* _Directions for this task_
From the first line of the records below through the line containing "-- ===== input", copy everything exactly and nothing more.

* _Exercise input_
======

-- pv_equiv track=rewrite | github.com/jalaniz1/PythonPractice | practice.py | array123
-- ===== SOURCE A (Python) =====
-- def array123(nums):
--     "Given an array of ints,return True if .. 1, 2, 3, .. appears in the array somewhere.  "
--
--     if nums is None or len(nums) == 0:
--         return False
--     hlst = {1: 1, 2: 2, 3: 3}
--
--     for n in nums:
--
--         if n in hlst:
--             del hlst[n]
--         if len(hlst) == 0:  # We've found them all!
--             return True
--     return False
-- ===== SOURCE B (Python) =====
-- def array123(nums):
--     "Given an array of ints,return True if .. 1, 2, 3, .. appears in the array somewhere.  "
--     if nums is None:
--         return False
--     return all(t in nums for t in (1, 2, 3))
-- ===== Notes on version B (the rewrite author's own statement) =====
-- stated objective: simpler
-- what changed: Instead of scanning nums once while deleting matched keys from a mutable dict with an early-exit size test, B loops over the three fixed targets 1,2,3 and tests each for membership in nums with short-circuiting all(); no mutable accumulator or dict.
import Mathlib
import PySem

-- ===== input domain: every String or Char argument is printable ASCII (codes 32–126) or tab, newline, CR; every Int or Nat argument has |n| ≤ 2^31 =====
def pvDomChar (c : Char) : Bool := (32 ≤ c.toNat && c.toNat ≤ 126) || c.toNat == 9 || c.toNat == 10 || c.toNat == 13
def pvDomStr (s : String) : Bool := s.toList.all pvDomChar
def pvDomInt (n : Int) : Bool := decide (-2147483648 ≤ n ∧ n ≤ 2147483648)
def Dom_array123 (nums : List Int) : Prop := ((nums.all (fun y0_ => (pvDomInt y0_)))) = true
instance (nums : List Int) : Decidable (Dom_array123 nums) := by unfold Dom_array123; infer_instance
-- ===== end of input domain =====

-- B is simpler: it loops over the three fixed targets and tests membership in nums,
-- instead of A's scan of nums deleting matched keys from a mutable dict with an early size-0 exit.

-- ===== PORT A =====
-- the `for n in nums:` loop of A; early `return True` when the dict becomes empty
def array123Loop : List Int → PySem.Dict Int Int → Bool
  | [], _ => false
  | n :: rest, h =>
    let h1 := if h.contains n then h.erase n else h
    if h1.size = 0 then true else array123Loop rest h1

def array123 (nums : List Int) : Bool :=
  if nums.length = 0 then false
  else array123Loop nums (PySem.Dict.ofList [(1, 1), (2, 2), (3, 3)])

-- ===== PORT B =====
def array123_alt (nums : List Int) : Bool :=
  [(1 : Int), 2, 3].all (fun t => nums.contains t)

-- ===== PRECONDITION & SPEC =====
def Spec_array123 (nums : List Int) (out : Bool) : Prop := out = array123_alt nums
instance (nums : List Int) (out : Bool) : Decidable (Spec_array123 nums out) := by unfold Spec_array123; infer_instance

-- ===== CLAIM (what is proved, stated in full; the proofs are below) =====
def Claim_equal_array123 : Prop := ∀ (nums : List Int), Dom_array123 nums → Spec_array123 nums (array123 nums)

-- ===== LEMMAS AND PROOFS =====

-- keys of the dict after one loop step: the old keys minus n
theorem mem_keys_step (h : PySem.Dict Int Int) (n k : Int) :
    k ∈ (if h.contains n then h.erase n else h).keys ↔ k ∈ h.keys ∧ k ≠ n := by
  by_cases hc : h.contains n = true
  · rw [if_pos hc]
    simp [PySem.Dict.erase, PySem.Dict.keys, List.mem_map, List.mem_filter]
  · rw [if_neg hc]
    simp only [PySem.Dict.contains, List.any_eq_true, beq_iff_eq] at hc
    push Not at hc
    constructor
    · intro hk
      refine ⟨hk, ?_⟩
      rintro rfl
      obtain ⟨p, hp, hfst⟩ := List.mem_map.mp hk
      exact hc p hp hfst
    · exact fun hk => hk.1

theorem size_zero_iff_keys_nil (h : PySem.Dict Int Int) : h.size = 0 ↔ h.keys = [] := by
  simp [PySem.Dict.size, PySem.Dict.keys, List.length_eq_zero_iff, List.map_eq_nil_iff]

-- loop invariant: the loop returns true iff the list is nonempty and every remaining key occurs in it
theorem array123Loop_spec (l : List Int) : ∀ (h : PySem.Dict Int Int),
    array123Loop l h = true ↔ l ≠ [] ∧ ∀ k ∈ h.keys, k ∈ l := by
  induction l with
  | nil => intro h; simp [array123Loop]
  | cons n rest ih =>
    intro h
    simp only [array123Loop]
    set h1 := if h.contains n then h.erase n else h with hh1
    have hmem : ∀ k, k ∈ h1.keys ↔ k ∈ h.keys ∧ k ≠ n := fun k => mem_keys_step h n k
    by_cases hz : h1.size = 0
    · have hke : h1.keys = [] := (size_zero_iff_keys_nil h1).1 hz
      simp only [hz, if_pos, true_iff]
      refine ⟨by simp, fun k hk => ?_⟩
      by_cases hkn : k = n
      · simp [hkn]
      · exact absurd ((hmem k).2 ⟨hk, hkn⟩) (by simp [hke])
    · simp only [hz, if_neg, ite_false, ih h1]
      constructor
      · rintro ⟨hr, hall⟩
        refine ⟨by simp, fun k hk => ?_⟩
        by_cases hkn : k = n
        · simp [hkn]
        · exact List.mem_cons_of_mem _ (hall k ((hmem k).2 ⟨hk, hkn⟩))
      · rintro ⟨-, hall⟩
        have hne : h1.keys ≠ [] := by
          intro he
          exact hz ((size_zero_iff_keys_nil h1).2 (by
            simpa [PySem.Dict.size, PySem.Dict.keys, List.length_eq_zero_iff,
              List.map_eq_nil_iff] using congrArg List.length he))
        obtain ⟨k0, hk0⟩ := List.exists_mem_of_ne_nil _ hne
        have hrest : ∀ k ∈ h1.keys, k ∈ rest := by
          intro k hk
          have := (hmem k).1 hk
          rcases List.mem_cons.mp (hall k this.1) with h' | h'
          · exact absurd h' this.2
          · exact h'
        exact ⟨List.ne_nil_of_mem (hrest k0 hk0), hrest⟩

-- ===== VERDICT (by name: the statement is the Claim_ definition above) =====
theorem array123_spec : Claim_equal_array123 := by
  intro nums _
  unfold Spec_array123 array123 array123_alt
  by_cases hn : nums.length = 0
  · have : nums = [] := List.length_eq_zero_iff.mp hn
    subst this
    simp
  · simp only [hn, ite_false]
    have hne : nums ≠ [] := fun he => hn (by simp [he])
    have hkeys : (PySem.Dict.ofList [((1:Int), (1:Int)), (2, 2), (3, 3)]).keys = [1, 2, 3] := by
      decide
    cases hb : array123Loop nums (PySem.Dict.ofList [(1, 1), (2, 2), (3, 3)])
    · symm
      rw [List.all_eq_false]
      have hnot := (array123Loop_spec nums (PySem.Dict.ofList [(1, 1), (2, 2), (3, 3)])).not.1
        (by simp [hb])
      push Not at hnot
      obtain ⟨k, hk, hkn⟩ := hnot hne
      rw [hkeys] at hk
      exact ⟨k, hk, by simpa using hkn⟩
    · symm
      rw [List.all_eq_true]
      have hall := ((array123Loop_spec nums (PySem.Dict.ofList [(1, 1), (2, 2), (3, 3)])).1 hb).2
      rw [hkeys] at hall
      intro t ht
      simpa using hall t ht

======

* _Solution to this problem_
-- pv_equiv track=rewrite | github.com/jalaniz1/PythonPractice | practice.py | array123
-- ===== SOURCE A (Python) =====
-- def array123(nums):
--     "Given an array of ints,return True if .. 1, 2, 3, .. appears in the array somewhere.  "
--
--     if nums is None or len(nums) == 0:
--         return False
--     hlst = {1: 1, 2: 2, 3: 3}
--
--     for n in nums:
--
--         if n in hlst:
--             del hlst[n]
--         if len(hlst) == 0:  # We've found them all!
--             return True
--     return False
-- ===== SOURCE B (Python) =====
-- def array123(nums):
--     "Given an array of ints,return True if .. 1, 2, 3, .. appears in the array somewhere.  "
--     if nums is None:
--         return False
--     return all(t in nums for t in (1, 2, 3))
-- ===== Notes on version B (the rewrite author's own statement) =====
-- stated objective: simpler
-- what changed: Instead of scanning nums once while deleting matched keys from a mutable dict with an early-exit size test, B loops over the three fixed targets 1,2,3 and tests each for membership in nums with short-circuiting all(); no mutable accumulator or dict.
import Mathlib
import PySem

-- ===== input domain: every String or Char argument is printable ASCII (codes 32–126) or tab, newline, CR; every Int or Nat argument has |n| ≤ 2^31 =====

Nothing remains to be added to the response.